I'm having trouble understanding the notion of uniform continuity, the definition states as follows: Let $f: D\to\mathbb{R}$, $f$ is uniformly continous in $X\subset D$ if: $$\forall\varepsilon >0, \exists\delta >0:\left ( \forall x_1, x_2\in X, |x_1 - x_2|<\delta\Rightarrow |f(x_1)-f(x_2)|<\varepsilon\right ) $$
In other words, if a function is uniformly continous in $X$ then it is continous in $X$, but the contrary might not always be true.
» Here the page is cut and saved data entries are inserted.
-- pv_equiv track=rewrite | github.com/hykilpikonna/CSC110 | assignments/a4/a4_part2.py | starting_coprime_numbers
-- ===== SOURCE A (Python) =====
-- import math
--
-- def starting_coprime_numbers(primes: set[int]) -> list[int]:
--     """Return the numbers up to the product of the given primes that are coprime to all of them.
--
--     Note: the length of the returned list is is exactly equal to phi(math.prod(primes)), where
--     phi is the Euler totient function.
--
--     Preconditions:
--         - primes != set()
--         - every element of primes is prime
--
--     >>> starting_coprime_numbers({2, 3})
--     [1, 5]
--     >>> starting_coprime_numbers({3, 11})
--     [1, 2, 4, 5, 7, 8, 10, 13, 14, 16, 17, 19, 20, 23, 25, 26, 28, 29, 31, 32]
--     """
--     nums_so_far = []
--     m = math.prod(primes)
--
--     for k in range(1, m):
--         is_coprime = True
--         for p in primes:
--             if k % p == 0:
--                 is_coprime = False
--         if is_coprime:
--             list.append(nums_so_far, k)
--
--     return nums_so_far
-- ===== SOURCE B (Python) =====
-- import math
--
--
-- def starting_coprime_numbers(primes: set[int]) -> list[int]:
--     """Sieve: mark every multiple of each prime below m = prod(primes), collect the unmarked."""
--     m = math.prod(primes)
--     if m <= 1:
--         return []
--     coprime = [True] * m
--     for p in primes:
--         for multiple in range(0, m, abs(p)):
--             coprime[multiple] = False
--     return [k for k in range(1, m) if coprime[k]]
-- ===== Notes on version B (the rewrite author's own statement) =====
-- stated objective: alternative
-- what changed: Replaces the per-number trial-division double loop (test every k in [1,m) against every prime) by a sieve: one boolean array of size m, mark the multiples of each prime by stepping, then collect the unmarked indices.
import Mathlib
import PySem

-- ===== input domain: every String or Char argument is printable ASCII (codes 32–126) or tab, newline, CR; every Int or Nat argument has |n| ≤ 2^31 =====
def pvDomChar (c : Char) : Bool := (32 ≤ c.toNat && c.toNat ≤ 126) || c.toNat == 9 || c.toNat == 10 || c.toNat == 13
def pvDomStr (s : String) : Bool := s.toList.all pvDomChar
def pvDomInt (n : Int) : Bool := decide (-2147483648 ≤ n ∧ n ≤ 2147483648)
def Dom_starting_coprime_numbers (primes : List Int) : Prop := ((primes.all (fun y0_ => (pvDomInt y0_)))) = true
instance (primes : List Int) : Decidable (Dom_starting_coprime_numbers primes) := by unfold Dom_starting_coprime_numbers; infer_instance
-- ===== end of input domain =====

-- B replaces A's trial-division double loop by a sieve (mark multiples of each prime,
-- collect the unmarked); equivalence of the return values is proved below.

-- ===== PORT A =====
-- A: m = prod(primes); for k in range(1, m): test k % p for every p; append k if coprime.
def starting_coprime_numbers (primes : List Int) : List Int :=
  let m := primes.foldl (· * ·) 1
  (PySem.List.pyRange 1 m 1).foldl (fun nums k =>
      let isCoprime := primes.foldl (fun b p => if PySem.Int.mod k p = 0 then false else b) true
      if isCoprime then nums ++ [k] else nums)
    []

-- ===== PORT B =====
-- B: sieve of size m; mark multiples of |p| for each p; collect the unmarked k in [1, m).
def starting_coprime_numbers_alt (primes : List Int) : List Int :=
  let m := primes.foldl (· * ·) 1
  if m ≤ 1 then []
  else
    let coprime := primes.foldl
      (fun (arr : List Bool) p =>
        (PySem.List.pyRange 0 m |p|).foldl (fun a mult => PySem.List.pySetD a mult false) arr)
      (List.replicate m.toNat true)
    (PySem.List.pyRange 1 m 1).filter (fun k => PySem.List.pyGetD coprime k false)

-- ===== PRECONDITION & SPEC =====
def Spec_starting_coprime_numbers (primes : List Int) (out : List Int) : Prop := out = starting_coprime_numbers_alt primes
instance (primes : List Int) (out : List Int) : Decidable (Spec_starting_coprime_numbers primes out) := by unfold Spec_starting_coprime_numbers; infer_instance

-- ===== CLAIM (what is proved, stated in full; the proofs are below) =====
def Claim_equal_starting_coprime_numbers : Prop := ∀ (primes : List Int), Dom_starting_coprime_numbers primes → Spec_starting_coprime_numbers primes (starting_coprime_numbers primes)

-- ===== LEMMAS AND PROOFS =====

-- A's inner flag loop computes "no p in primes divides k".
theorem innerFlag_eq (primes : List Int) (k : Int) (b : Bool) :
    primes.foldl (fun b p => if PySem.Int.mod k p = 0 then false else b) b
      = (b && primes.all (fun p => !(decide (p ∣ k)))) := by
  induction primes generalizing b with
  | nil => simp
  | cons p rest ih =>
    simp only [List.foldl_cons, List.all_cons, ih]
    by_cases h : PySem.Int.mod k p = 0
    · have : p ∣ k := (PySem.Int.mod_eq_zero_iff_dvd k p).1 h
      simp [h, this]
    · have : ¬ p ∣ k := fun hd => h ((PySem.Int.mod_eq_zero_iff_dvd k p).2 hd)
      simp [h, this]

-- Reading a cell after a pySetD at a nonnegative index.
theorem pyGetD_pySetD_of_nonneg (xs : List Bool) (i j : Int) (v d : Bool)
    (hi : 0 ≤ i) (hj : 0 ≤ j) :
    PySem.List.pyGetD (PySem.List.pySetD xs i v) j d
      = if j = i ∧ i < (xs.length : Int) then v else PySem.List.pyGetD xs j d := by
  rw [PySem.List.pySetD_of_nonneg xs v hi,
      PySem.List.pyGetD_of_nonneg _ d hj, PySem.List.pyGetD_of_nonneg xs d hj,
      List.getD_eq_getElem?_getD, List.getD_eq_getElem?_getD, List.getElem?_set]
  by_cases hji : j = i ∧ i < (xs.length : Int)
  · rw [if_pos hji]
    obtain ⟨rfl, hlt⟩ := hji
    simp [show j.toNat < xs.length by omega]
  · rw [if_neg hji]
    by_cases hji' : i.toNat = j.toNat
    · have hne : ¬ (i.toNat < xs.length) := by
        intro hlt; exact hji ⟨by omega, by omega⟩
      simp [hji', show ¬ j.toNat < xs.length by omega]
    · simp [hji']

-- Marking along a list of nonnegative indices: a cell is false iff its index was hit.
theorem pyGetD_foldl_mark (l : List Int) (arr : List Bool) (k : Int)
    (hl : ∀ i ∈ l, 0 ≤ i) (hk : 0 ≤ k) :
    PySem.List.pyGetD (l.foldl (fun a i => PySem.List.pySetD a i false) arr) k false
      = if k ∈ l ∧ k < (arr.length : Int) then false
        else PySem.List.pyGetD arr k false := by
  induction l generalizing arr with
  | nil => simp
  | cons i rest ih =>
    have hi : 0 ≤ i := hl i (List.mem_cons_self ..)
    have hlen : ((PySem.List.pySetD arr i false).length : Int) = (arr.length : Int) := by
      rw [PySem.List.length_pySetD]
    simp only [List.foldl_cons]
    rw [ih _ (fun j hj => hl j (List.mem_cons_of_mem _ hj)), hlen,
        pyGetD_pySetD_of_nonneg arr i k false false hi hk]
    by_cases hmem : k ∈ rest ∧ k < (arr.length : Int)
    · simp [hmem, List.mem_cons]
    · rw [if_neg hmem]
      by_cases hki : k = i ∧ i < (arr.length : Int)
      · rw [if_pos hki]
        have : k ∈ i :: rest ∧ k < (arr.length : Int) := by
          exact ⟨List.mem_cons.2 (Or.inl hki.1), hki.1 ▸ hki.2⟩
        rw [if_pos this]
      · rw [if_neg hki]
        have : ¬ (k ∈ i :: rest ∧ k < (arr.length : Int)) := by
          rintro ⟨hmem', hlt⟩
          rcases List.mem_cons.1 hmem' with rfl | hr
          · exact hki ⟨rfl, hlt⟩
          · exact hmem ⟨hr, hlt⟩
        rw [if_neg this]

-- The whole sieve: a cell k in [0, m) is true iff no prime's absolute value divides k.
theorem sieve_get (primes : List Int) (m : Int) (arr : List Bool) (k : Int)
    (hp : ∀ p ∈ primes, p ≠ 0) (hk0 : 0 ≤ k) (hkm : k < m)
    (hlen : (arr.length : Int) = m) :
    PySem.List.pyGetD
        (primes.foldl
          (fun (a : List Bool) p =>
            (PySem.List.pyRange 0 m |p|).foldl (fun a' mult => PySem.List.pySetD a' mult false) a)
          arr) k false
      = (PySem.List.pyGetD arr k false && primes.all (fun p => !(decide (p ∣ k)))) := by
  induction primes generalizing arr with
  | nil => simp
  | cons p rest ih =>
    have hp0 : p ≠ 0 := hp p (List.mem_cons_self ..)
    have habs : (0:Int) < |p| := abs_pos.2 hp0
    have hfix : ∀ (l : List Int) (a : List Bool),
        ((l.foldl (fun a' mult => PySem.List.pySetD a' mult false) a)).length = a.length := by
      intro l
      induction l with
      | nil => intro a; rfl
      | cons x xs ihl => intro a; simp [List.foldl_cons, ihl, PySem.List.length_pySetD]
    have hlen' : ((((PySem.List.pyRange 0 m |p|).foldl
        (fun a' mult => PySem.List.pySetD a' mult false) arr)).length : Int) = m := by
      rw [hfix]; exact hlen
    simp only [List.foldl_cons, List.all_cons]
    rw [ih _ (fun q hq => hp q (List.mem_cons_of_mem _ hq)) hlen',
        pyGetD_foldl_mark _ _ _ (fun i hi => by
          have := (PySem.List.mem_pyRange_iff_of_pos habs i).1 hi
          omega) hk0, hlen]
    have hmem : k ∈ PySem.List.pyRange 0 m |p| ↔ (p ∣ k) := by
      rw [PySem.List.mem_pyRange_iff_of_pos habs k]
      constructor
      · rintro ⟨hle, hlt, hd⟩
        rw [show k - 0 = k by ring] at hd
        exact (abs_dvd p k).1 hd
      · intro hd
        exact ⟨hk0, hkm, by rw [show k - 0 = k by ring]; exact (abs_dvd p k).2 hd⟩
    by_cases hd : p ∣ k
    · simp [hmem, hd, hkm]
    · simp only [hmem]
      simp [hd, hkm]

-- A nonzero product forces every factor nonzero.
theorem mem_ne_zero_of_prod_ne_zero (primes : List Int)
    (h : primes.foldl (· * ·) 1 ≠ 0) : ∀ p ∈ primes, p ≠ 0 := by
  intro p hp hp0
  apply h
  have hdvd : p ∣ primes.foldl (· * ·) 1 := by
    rw [← List.prod_eq_foldl]
    exact List.dvd_prod hp
  subst hp0
  exact zero_dvd_iff.1 hdvd

-- ===== VERDICT (by name: the statement is the Claim_ definition above) =====
set_option maxHeartbeats 1000000 in
theorem starting_coprime_numbers_spec : Claim_equal_starting_coprime_numbers := by
  intro primes _
  unfold Spec_starting_coprime_numbers starting_coprime_numbers starting_coprime_numbers_alt
  show (PySem.List.pyRange 1 (primes.foldl (· * ·) 1)).foldl (fun nums k =>
      if (primes.foldl (fun b p => if PySem.Int.mod k p = 0 then false else b) true) = true
      then nums ++ [k] else nums) []
    = if primes.foldl (· * ·) 1 ≤ 1 then []
      else (PySem.List.pyRange 1 (primes.foldl (· * ·) 1)).filter
        (fun k => PySem.List.pyGetD
          (primes.foldl (fun (arr : List Bool) p =>
            (PySem.List.pyRange 0 (primes.foldl (· * ·) 1) |p|).foldl
              (fun a mult => PySem.List.pySetD a mult false) arr)
            (List.replicate (primes.foldl (· * ·) 1).toNat true)) k false)
  set m := primes.foldl (· * ·) 1 with hm
  by_cases hm1 : m ≤ 1
  · rw [PySem.List.pyRange_one_eq_nil hm1, if_pos hm1]
    rfl
  · have hmne : m ≠ 0 := by omega
    have hp0 := mem_ne_zero_of_prod_ne_zero primes (hm ▸ hmne)
    rw [if_neg hm1]
    rw [PySem.List.foldl_append_if_eq_filter
        (fun k => primes.foldl (fun b p => if PySem.Int.mod k p = 0 then false else b) true)
        (PySem.List.pyRange 1 m) []]
    rw [List.nil_append]
    apply List.filter_congr
    intro k hk
    have hk' := PySem.List.mem_pyRange_one.1 hk
    rw [innerFlag_eq,
        sieve_get primes m (List.replicate m.toNat true) k hp0 (by omega) (by omega)
          (by simp; omega)]
    rw [PySem.List.pyGetD_of_nonneg _ false (by omega : (0:Int) ≤ k)]
    rw [List.getD_eq_getElem?_getD, List.getElem?_replicate]
    rw [if_pos (by omega : k.toNat < m.toNat)]
    simp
As an example, consider $f(x) = x^2$. Fix $\varepsilon =1$, then we can consider $$x_1 =\frac{1}{\delta}, x_2 = \frac{1}{\delta} + \frac{\delta}{2}\Rightarrow |x_1-x_2 |= \frac{\delta}{2}<\delta\Rightarrow |x^2_1 - x^2_2| > 1 $$
But now Cantor's theorem on uniform continuity states that if $f$ is continous in a closed interval $[a,b]$, then it is also uniformly continous in $[a,b]$.
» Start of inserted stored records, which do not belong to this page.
-- pv_equiv track=rewrite | github.com/kyclark/tiny_python_projects | word_search/word_search.py | all_strings
-- ===== SOURCE A (Python) =====
-- def all_strings(puzzle):
--     """Find all strings in puzzle"""
--
--     num_rows = len(puzzle)
--     num_cols = len(puzzle[0])
--     strings = []
--
--     # Horizontal
--     for row in puzzle:
--         strings.append(''.join(row))
--
--     # Vertical
--     for col_num in range(num_cols):
--         col = [puzzle[row_num][col_num] for row_num in range(num_rows)]
--         strings.append(''.join(col))
--
--     # Diagonals
--     for row_i in range(1, num_rows):
--         diag = []
--         col_num = 0
--         for row_j in range(row_i, -1, -1):
--             diag.append(puzzle[row_j][col_num])
--             col_num += 1
--
--         if diag:
--             strings.append(''.join(diag))
--
--     for col_i in range(1, num_cols - 1):
--         diag = []
--
--         col_num = col_i
--         for row_num in range(num_rows - 1, -1, -1):
--             diag.append(puzzle[row_num][col_num])
--             col_num += 1
--             if col_num == num_cols:
--                 break
--
--         if diag:
--             strings.append(''.join(diag))
--
--     strings.extend([''.join(reversed(s)) for s in strings])
--     return strings
-- ===== SOURCE B (Python) =====
-- def all_strings(puzzle):
--     """Find all strings in puzzle"""
--     num_rows = len(puzzle)
--     num_cols = len(puzzle[0])
--
--     # One bottom-to-top pass over all cells buckets every column (key c) and
--     # every anti-diagonal (key r + c, read bottom-to-top) at once.
--     cols = {}
--     diags = {}
--     for r in range(num_rows - 1, -1, -1):
--         for c, cell in enumerate(puzzle[r]):
--             cols.setdefault(c, []).append(cell)
--             diags.setdefault(r + c, []).append(cell)
--
--     strings = [''.join(row) for row in puzzle]
--     strings += [''.join(reversed(cols[c])) for c in range(num_cols)]
--     strings += [''.join(diags[s]) for s in range(1, num_rows + num_cols - 2)]
--     return strings + [s[::-1] for s in strings]
-- ===== Notes on version B (the rewrite author's own statement) =====
-- stated objective: alternative
-- what changed: Replaces A's four separate index-driven scans (columns rebuilt by double indexing, two diagonal loops with a manual counter and a break) by one bottom-up pass over the cells that buckets each cell into a columns dict (key c) and an anti-diagonal dict (key r+c), then emits the buckets for s in range(1, num_rows+num_cols-2).
import Mathlib
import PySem
-- pv_equiv track=rewrite | github.com/AlexTyl/Python-learning | Taskes/Task3.03.py | max_and_min_elements_those_rows_that_ordered
-- ===== SOURCE A (Python) =====
-- def check_ascending_order(array):
--     current_index = 0
--     while current_index < len(array) - 1:
--         if array[current_index] > array[current_index + 1]:
--             return False
--         current_index += 1
--     return True
--
-- def check_descending_order(array):
--     current_index = 0
--     while current_index < len(array) - 1:
--         if array[current_index] < array[current_index + 1]:
--             return False
--         current_index += 1
--     return True
--
-- def max_and_min_elements_those_rows_that_ordered(matrix):
--     max_and_min = ""
--     for i in range(len(matrix)):
--         if check_ascending_order(matrix[i]):
--             max_and_min += str(i+1) + " row is ascending: max " + str(matrix[i][len(matrix[i]) - 1]) + "; min " \
--                            + str(matrix[i][0]) + "\n"
--         elif check_descending_order(matrix[i]):
--             max_and_min += str(i+1) + " row is descending: max " + str(matrix[i][0]) + "; min " \
--                            + str(matrix[i][len(matrix[i]) - 1]) + "\n"
--     return max_and_min
-- ===== SOURCE B (Python) =====
-- def max_and_min_elements_those_rows_that_ordered(matrix):
--     lines = []
--     for i, row in enumerate(matrix, 1):
--         if sorted(row) == row:
--             lines.append(f"{i} row is ascending: max {row[-1]}; min {row[0]}\n")
--         elif sorted(row, reverse=True) == row:
--             lines.append(f"{i} row is descending: max {row[0]}; min {row[-1]}\n")
--     return "".join(lines)
-- ===== Notes on version B (the rewrite author's own statement) =====
-- stated objective: simpler
-- what changed: Replaced the two index-based while-loop scanning helpers with sorted-equality checks (sorted(row)==row / sorted(row,reverse=True)==row) inside a single enumerate loop that collects lines in a list and joins them, instead of repeated string concatenation over range(len(matrix)).
import Mathlib
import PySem
-- dp value after j rounds, upper characterisation (a split bounds the value)
theorem stf_dp_ge (tasks : List Int) (j : Nat) (i : Nat) (hi : i ≤ tasks.length) (T : Int)
    (hT : 0 ≤ T)
    (hex : ∃ parts : List (List Int), parts.flatten = tasks.take i ∧ parts.length ≤ j + 1 ∧
      ∀ p ∈ parts, p.sum ≤ T) :
    (stf_dpj tasks j).getD i 0 ≤ T := by
  induction j generalizing i with
  | zero =>
    rw [stf_dpj]
    simp only [List.range_zero, List.foldl_nil]
    rw [stf_map_range_getD _ _ i (by omega)]
    obtain ⟨parts, hfl, hlen, hsums⟩ := hex
    match parts, hfl, hlen, hsums with
    | [], hfl, _, _ => simp [← hfl]; omega
    | [p], hfl, _, hsums =>
      rw [← hfl]
      simpa using hsums p (by simp)
    | p :: q :: r, _, hlen, _ => simp at hlen
  | succ j ih =>
    rw [stf_dpj_succ, stf_step_getD tasks _ i hi]
    rcases Nat.eq_zero_or_pos i with rfl | hipos
    · rw [(stf_minD_le_iff _ _ T)]
      exact Or.inl ⟨by simp, hT⟩
    · obtain ⟨parts, hfl, hlen, hsums⟩ := hex
      set parts' := parts.filter (fun p => !p.isEmpty) with hdef
      have hfl' : parts'.flatten = tasks.take i := by rw [hdef, stf_filter_ne, hfl]
      have hlen' : parts'.length ≤ j + 2 := le_trans (List.length_filter_le _ _) hlen
      have hsums' : ∀ p ∈ parts', p.sum ≤ T := fun p hp => hsums p (List.mem_filter.1 hp).1
      have hne' : ∀ p ∈ parts', p ≠ [] := by
        intro p hp
        have := (List.mem_filter.1 hp).2
        simpa [List.isEmpty_iff] using this
      rcases List.eq_nil_or_concat parts' with hnil | ⟨init, lastp, hcat⟩
      · exfalso
        have h0 : tasks.take i = [] := by rw [← hfl', hnil]; rfl
        have hl0 : (tasks.take i).length = i := List.length_take_of_le hi
        rw [h0] at hl0
        simp at hl0
        omega
      · rw [List.concat_eq_append] at hcat
        have hlast : lastp ≠ [] := hne' lastp (by rw [hcat]; simp)
        have hflcat : init.flatten ++ lastp = tasks.take i := by
          rw [← hfl', hcat, List.flatten_append]; simp
        have hleni : (tasks.take i).length = i := List.length_take_of_le hi
        have hlenlast : lastp.length ≤ i := by
          have h := congrArg List.length hflcat
          rw [List.length_append, hleni] at h
          omega
        set p := i - lastp.length with hpdef
        have hpi : p < i := by
          have : 1 ≤ lastp.length := List.length_pos_iff.2 hlast
          omega
        have hleninit : init.flatten.length = p := by
          have h := congrArg List.length hflcat
          rw [List.length_append, hleni] at h
          omega
        have hinit : init.flatten = tasks.take p := by
          have h1 : init.flatten = (init.flatten ++ lastp).take init.flatten.length :=
            (List.take_left' rfl).symm
          rw [hflcat, hleninit, List.take_take] at h1
          rw [h1]; congr 1; omega
        have hlastp : lastp = (tasks.take i).drop p := by
          have h1 : lastp = (init.flatten ++ lastp).drop init.flatten.length :=
            (List.drop_left' rfl).symm
          rw [hflcat, hleninit] at h1
          exact h1
        have hinitlen : init.length ≤ j + 1 := by
          have := congrArg List.length hcat
          simp at this
          omega
        have hdpp : (stf_dpj tasks j).getD p 0 ≤ T := by
          apply ih p (by omega)
          exact ⟨init, hinit, hinitlen, fun q hq => hsums' q (by rw [hcat]; simp [hq])⟩
        rw [stf_minD_le_iff]
        refine Or.inr ⟨max ((stf_dpj tasks j).getD p 0) ((tasks.take i).sum - (tasks.take p).sum), ?_, ?_⟩
        · exact List.mem_map.2 ⟨p, List.mem_range.2 hpi, rfl⟩
        · apply max_le hdpp
          have hsum : (tasks.take i).sum - (tasks.take p).sum = lastp.sum := by
            rw [hlastp, stf_drop_sum]
            have htk : (tasks.take i).take p = tasks.take p := by
              rw [List.take_take]; congr 1; omega
            rw [htk]
          rw [hsum]
          exact hsums' lastp (by rw [hcat]; simp)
Did we not just provide an example of a closed interval $[\frac{1}{\delta}, \frac{1}{\delta}+\frac{\delta}{2}]$ where uniform continuity is not satisfied?
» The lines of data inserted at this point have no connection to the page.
theorem pvRegFold (xs : List String) :
    xs.foldl (fun d m => d.setdefault m 0) PySem.Dict.empty =
      PySem.Dict.mk ((PySem.List.dedup xs).map (fun n => (n, (0 : Int)))) := by
  induction xs using List.reverseRecOn with
  | nil => rfl
  | append_singleton xs x ih =>
    rw [List.foldl_append, List.foldl_cons, List.foldl_nil, ih, pvDedup_append]
    by_cases hx : x ∈ xs
    · rw [if_pos hx]
      exact PySem.Dict.setdefault_of_contains _ _
        ((pvContains_mkmap _ _ _).mpr ((PySem.List.mem_dedup _ _).mpr hx))
    · rw [if_neg hx]
      have hdx : x ∉ PySem.List.dedup xs := fun h => hx ((PySem.List.mem_dedup _ _).mp h)
      have hcon : (PySem.Dict.mk ((PySem.List.dedup xs).map
          (fun n => (n, (0 : Int))))).contains x = false := by
        cases hc : (PySem.Dict.mk ((PySem.List.dedup xs).map
            (fun n => (n, (0 : Int))))).contains x
        · rfl
        · exact absurd ((pvContains_mkmap _ _ _).mp hc) hdx
      rw [PySem.Dict.setdefault_of_not_contains _ _ hcon]
      apply PySem.Dict.ext
      rw [PySem.Dict.items_insert_of_not_contains _ _ hcon]
      simp

theorem pvOps_map_snd (g : List (String × List String)) (sep : String) :
    (pvOps g sep).map (fun p => p.2) = (pvLeaves g).flatMap (pvChain sep) := by
  simp only [pvOps, List.map_flatMap, PySem.List.map_snd_enumerate]

theorem pvMem_chain_ne (sep n m : String) (h : m ∈ pvChain sep n) : m.toList ≠ [] := by
  revert h
  fun_induction pvChain sep n with
  | case1 node hn => intro h; simp at h
  | case2 node hn ih =>
    intro h
    rcases List.mem_cons.mp h with h | h
    · exact h ▸ hn
    · exact ih h

theorem pvChain_getElem_succ (sep n : String) :
    ∀ (k : Nat) (c : String), (pvChain sep n)[k]? = some c →
      (pvChain sep n)[k + 1]? =
        (if (pvParent c sep).toList = [] then none else some (pvParent c sep)) := by
  fun_induction pvChain sep n with
  | case1 node hn => intro k c h; simp at h
  | case2 node hn ih =>
    intro k c h
    match k with
    | 0 =>
      simp only [List.getElem?_cons_zero, Option.some.injEq] at h
      subst h
      show (pvChain sep (pvParent node sep))[0]? = _
      rw [pvChain]
      by_cases hp : (pvParent node sep).toList = []
      · rw [dif_pos hp, if_pos hp]; rfl
      · rw [dif_neg hp, if_neg hp]; rfl
    | k + 1 =>
      simp only [List.getElem?_cons_succ] at h ⊢
      exact ih k c h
No, we didn't. This argument shows that $f$ is not uniformly continuous in all $\mathbb{R}$. See that, indeed, we are denying definition of uniformly continuous:
There is an $\epsilon>0$ (in this case $\epsilon=1$) such that for all $\delta>0$ there are $x,y\in\mathbb{R}$ satisfying $|x-y|<\delta$ and $|f(x)-f(y)|\ge\epsilon$ ($x=1/\delta$ and $y=1/δ+δ/2$ on this case).